ILLUSTRATION: The drawing by Soun Vannithone, based on a painting of c 1950 by Robert Dodge, was commissioned for our cover to go with the second and concluding part of 'The Prospect Behind Us'. It shows the house at 3232 Prospect Avenue (now Prospect Street) in Georgetown, Washington DC, where Jane Davidson's family lived and from which she married Alan Davidson, thus bringing into being - although unwittingly, for many years were to pass before history unfolded this particular one among the myriad consequences of the event - the editorial team which would be responsible for PPC. It was this street name which, when a name had to be found in 1979 for the publishers of the new journal, provided the inspiration for 'Prospect Books'.

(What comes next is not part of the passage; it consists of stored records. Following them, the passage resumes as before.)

-- ===== PORT B =====

-- helper cited by pvSelect's termination/definition
theorem pv_filter_lt {xs : List Int} {pv : Int} {p : Int → Bool} (h : pv ∈ xs) (hp : p pv = false) :
    (xs.filter p).length < xs.length := by
  have h1 := List.length_eq_length_filter_add (l := xs) p
  have h2 : 0 < (xs.filter (fun x => ! p x)).length :=
    List.length_pos_iff.mpr (List.ne_nil_of_mem (List.mem_filter.mpr ⟨h, by simp [hp]⟩))
  omega

-- quickselect: k-th smallest of xs (middle pivot); the [] case is unreachable for k < xs.length
def pvSelect (xs : List Int) (k : Nat) : Int :=
  if hx : xs = [] then 0
  else
    let pivot := xs.getD (xs.length / 2) 0
    have hmem : pivot ∈ xs := by
      have hl : 0 < xs.length := List.length_pos_iff.mpr hx
      have hlt : xs.length / 2 < xs.length := Nat.div_lt_self hl (by omega)
      show xs.getD (xs.length / 2) 0 ∈ xs
      rw [List.getD_eq_getElem xs 0 hlt]
      exact List.getElem_mem hlt
    let lt := xs.filter (fun x => x < pivot)
    let eq := xs.filter (fun x => x = pivot)
    if k < lt.length then
      have : lt.length < xs.length := pv_filter_lt hmem (decide_eq_false (lt_irrefl pivot))
      pvSelect lt k
    else if k < lt.length + eq.length then pivot
    else
      have : (xs.filter (fun x => pivot < x)).length < xs.length := pv_filter_lt hmem (decide_eq_false (lt_irrefl pivot))
      pvSelect (xs.filter (fun x => pivot < x)) (k - lt.length - eq.length)
termination_by xs.length
decreasing_by
  · exact this
  · exact this

def calculate_group_width_alt (text : List String) (whitespace : String) (locations : List (Int × Int)) : Int :=
  let widths : List Int := locations.map (fun p => PySem.Str.len ((PySem.List.pyGet? text p.1).getD ""))
  let n := widths.length
  if n ≤ 3 then
    min (36 - PySem.Str.len whitespace) ((PySem.List.min? widths (fun x => x)).getD 0)
  else
    let hi := (PySem.List.max? widths (fun x => x)).getD 0
    if PySem.Str.len whitespace + hi < 32 then hi
    else
      let typical := pvSelect widths ((n * 75) / 100)
      let width := (PySem.List.max? (widths.filter (fun w => w < typical + 10)) (fun x => x)).getD 0
      min (36 - PySem.Str.len whitespace) width

-- ===== PRECONDITION & SPEC =====
-- Pre_ excludes exactly the inputs where A raises: empty locations (widths[0] -> IndexError)
-- and any index not valid for text (text[index] -> IndexError).
def Pre_calculate_group_width (text : List String) (whitespace : String) (locations : List (Int × Int)) : Prop :=
  locations ≠ [] ∧ ∀ p ∈ locations, PySem.Raise.InRange text.length p.1
instance (text : List String) (whitespace : String) (locations : List (Int × Int)) : Decidable (Pre_calculate_group_width text whitespace locations) := by unfold Pre_calculate_group_width; infer_instance

def pvWitness_calculate_group_width : List String × String × (List (Int × Int)) :=
  (["ab", "cde"], " ", [(0, 1), (1, 2), (-1, 3)])

def Spec_calculate_group_width (text : List String) (whitespace : String) (locations : List (Int × Int)) (out : Int) : Prop := out = calculate_group_width_alt text whitespace locations
instance (text : List String) (whitespace : String) (locations : List (Int × Int)) (out : Int) : Decidable (Spec_calculate_group_width text whitespace locations out) := by unfold Spec_calculate_group_width; infer_instance

-- ===== CLAIM (what is proved, stated in full; the proofs are below) =====
def Claim_equal_calculate_group_width : Prop := ∀ (text : List String) (whitespace : String) (locations : List (Int × Int)), Dom_calculate_group_width text whitespace locations → Pre_calculate_group_width text whitespace locations → Spec_calculate_group_width text whitespace locations (calculate_group_width text whitespace locations)
-- pv_equiv track=rewrite | github.com/Gianni-G/semiolog | wip/temp.py | findall_contexts_list
-- ===== SOURCE A (Python) =====
-- from collections import Counter
--
-- def findall_contexts_list(chain_list,best_pair,encode):
--
--     merge_context_count_l = Counter()
--     merge_context_count_r = Counter()
--     pair_pair_count = 0
--     pair_pair_overlap_control = [-4]
--
--     for j,(a,b,c,d) in enumerate(zip(*[chain_list[i:] for i in range(4)])):
--         if (b,c) == best_pair:
--             merge_context_count_l[encode[a]] += 1
--             merge_context_count_r[encode[d]] += 1
--
--         # compute #(l,r)-(l,r)
--         if (a,b,c,d) == best_pair*2 and j-pair_pair_overlap_control[-1]>3:
--             pair_pair_count += 1
--             pair_pair_overlap_control.append(j)
--
--     return merge_context_count_l, merge_context_count_r, pair_pair_count
-- ===== SOURCE B (Python) =====
-- from collections import Counter
--
-- def findall_contexts_list(chain_list, best_pair, encode):
--     n = len(chain_list)
--     # pass 1: all pair-start indices
--     starts = [i for i in range(n - 1) if (chain_list[i], chain_list[i + 1]) == best_pair]
--     start_set = set(starts)
--     # pass 2: interior pair starts (a left and a right neighbour both exist)
--     interior = [i for i in range(1, n - 2) if (chain_list[i], chain_list[i + 1]) == best_pair]
--     left = Counter(encode[chain_list[i - 1]] for i in interior)
--     right = Counter(encode[chain_list[i + 2]] for i in interior)
--     # pass 3: greedy non-overlapping double-pair windows
--     count = 0
--     last = -4
--     for p in starts:
--         if p + 2 in start_set and p - last > 3:
--             count += 1
--             last = p
--     return left, right, count
-- ===== Notes on version B (the rewrite author's own statement) =====
-- stated objective: alternative
-- what changed: A's single enumerated zip-of-four-slices fold with a Counter pair and an overlap-control list is replaced by three independent passes: a pair-start index scan, neighbour-counting Counters built from the interior pair starts, and a greedy double-pair scan keeping only a scalar last-accepted index.
import Mathlib
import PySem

THE PROSPECT BEHIND US, Part Two
How It All Worked
Alan Davidson
In Part One of this essay the author described the history of Prospect Books, from 1979 to 1993, in terms of its publications - how we came to meet authors, how external factors and coincidences conspired to shape our publishing programme, and so on. In Part Two, he surveys the mechanics of the operation. How was it funded, organized, staffed; how
were books sold; and so on.
When I attended a meeting in Santa Barbara, California, to set up the American Institute of Wine and Food and its journal and publishing programme, I quickly learned the conventional wisdom about what things have to be done first in such a situation: namely deciding how many millions of dollars have to be raised in advance of any activity, and
appointing a firm of fund-raisers to attend to this.
It was fortunate that I was unaware of these requirements when Prospect Books was founded, otherwise nothing would have happened. We naively thought that if the ten partners each put the same amount into the kitty we ought to be able to manage. And, given the financial situation of Partner Six, our youngest daughter (Jennifer), we reckoned that this amount had to be £5.

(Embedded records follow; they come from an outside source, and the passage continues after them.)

lemma preS_take (d : Char → Int) (l : List Char) (i k : Nat) (hk : k ≤ i) (hi : i ≤ l.length) :
    preS d (l.take i) k = preS d l k := by
  conv_rhs => rw [← List.take_append_drop i l]
  rw [preS_append_le]
  simp
  omega

lemma preS_drop (d : Char → Int) (l : List Char) (i k : Nat) (hi : i ≤ l.length) :
    preS d (l.drop i) k = preS d l (i + k) - preS d l i := by
  have h1 : preS d l (i + k) = preS d (l.take i ++ l.drop i) (i + k) := by
    rw [List.take_append_drop]
  have hlen : (l.take i).length = i := by simp [hi]
  have h2 := preS_append_add d (l.take i) (l.drop i) k
  rw [hlen] at h2
  have h3 : preS d (l.take i) i = preS d l i := preS_take d l i i le_rfl hi
  rw [h3] at h2
  omega

-- rotation as drop ++ take
lemma rotA_succ (l : List Char) (i : Nat) : rotA l (i + 1) = rot1 (rotA l i) := by
  unfold rotA
  rw [List.range_succ, List.foldl_append]
  rfl

lemma rotA_eq (l : List Char) (i : Nat) (h : i ≤ l.length) :
    rotA l i = l.drop i ++ l.take i := by
  induction i with
  | zero => simp [rotA]
  | succ j ih =>
    have hj : j < l.length := by omega
    rw [rotA_succ, ih (le_of_lt hj)]
    have hdrop : l.drop j = l[j] :: l.drop (j + 1) := List.drop_eq_getElem_cons hj
    rw [hdrop]
    simp only [rot1, List.cons_append]
    rw [List.take_add_one]
    simp [List.getElem?_eq_getElem hj, List.append_assoc]

-- characterization of A's scan succeeding with all counters zero
lemma forall_le_succ_iff {Q : Nat → Prop} {n : Nat} :
    (∀ k, k ≤ n + 1 → Q k) ↔ Q 0 ∧ (∀ j, j ≤ n → Q (j + 1)) := by
  constructor
  · intro h; exact ⟨h 0 (by omega), fun j hj => h (j + 1) (by omega)⟩
  · rintro ⟨h0, h⟩ k hk
    cases k with
    | zero => exact h0
    | succ j => exact h j (by omega)
-- pv_equiv track=rewrite | github.com/juwkim/boj | 백준/Silver/20863. Lisp till C/Lisp till C.py | solve
-- ===== SOURCE A (Python) =====
-- def solve(tokens):
--     token = tokens.pop()
--     if token != "(":
--         return token
--     function_name = tokens.pop()
--     args = []
--     while tokens[-1] != ")": args.append(solve(tokens))
--     tokens.pop()
--     return f"{function_name}({', '.join(args)})"
-- ===== SOURCE B (Python) =====
-- def solve(tokens):
--     stack = []
--     while True:
--         token = tokens.pop()
--         if not stack and token != "(":
--             return token
--         if token == "(":
--             stack.append((tokens.pop(), []))
--         elif token == ")":
--             name, args = stack.pop()
--             s = f"{name}({', '.join(args)})"
--             if not stack:
--                 return s
--             stack[-1][1].append(s)
--         else:
--             stack[-1][1].append(token)
-- ===== Notes on version B (the rewrite author's own statement) =====
-- stated objective: alternative
-- what changed: Replaced A's recursive-descent parser (recursion + inner while loop per call) by a single non-recursive loop over the popped tokens driven by an explicit stack of (function_name, args) frames.
import Mathlib
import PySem

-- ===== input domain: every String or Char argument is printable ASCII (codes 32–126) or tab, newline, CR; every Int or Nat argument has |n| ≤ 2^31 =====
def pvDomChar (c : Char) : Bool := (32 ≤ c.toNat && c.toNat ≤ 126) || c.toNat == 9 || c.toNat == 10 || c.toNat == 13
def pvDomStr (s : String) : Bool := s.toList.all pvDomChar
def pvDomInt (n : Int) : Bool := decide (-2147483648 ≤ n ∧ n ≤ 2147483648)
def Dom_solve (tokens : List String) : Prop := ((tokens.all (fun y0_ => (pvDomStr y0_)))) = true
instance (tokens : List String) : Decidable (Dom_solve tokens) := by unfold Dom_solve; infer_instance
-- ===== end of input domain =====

Of course we needed premises. So we allocated part of a broom cupboard under the stairs in our house, plus a small table in an adjacent room and a box of file cards. That seemed to be sufficient and indeed was for quite a while. There were no utility bills, as the presence of this cuckoo in our nest (as it subsequently turned out to be) did not make any measurable difference to our consumption of electricity and most of the phone calls were to people I enjoyed chatting with anyway.
By the time we needed to pay the printers for the first issue of PPC more than enough revenues had come in from subscribers. Had we stumbled on the secret of a no-capital-needed enterprise? So it seemed, but later on we discovered that publishing books did, eventually, need capital. For the record, a total of £25,000 was required by the time we passed our tenth anniversary.
To begin with, we did everything ourselves, ie my wife Jane and myself plus some daughterly help. Soon, however, we got ourselves paid help (Christine Adams was the pioneer here), starting with two hours a week and building up eventually to four days a week. Mary Gibbs was the first 'help' to work a half week, and a wonderful help she was, but she had met rather a good-looking explorer at the North Pole and went off to marry him. Felicia Freeland was with us next, fresh from anthropological studies in Indonesia, and distinguished herself by organising one of the first Oxford Symposia on Food History - including the keying in of many papers.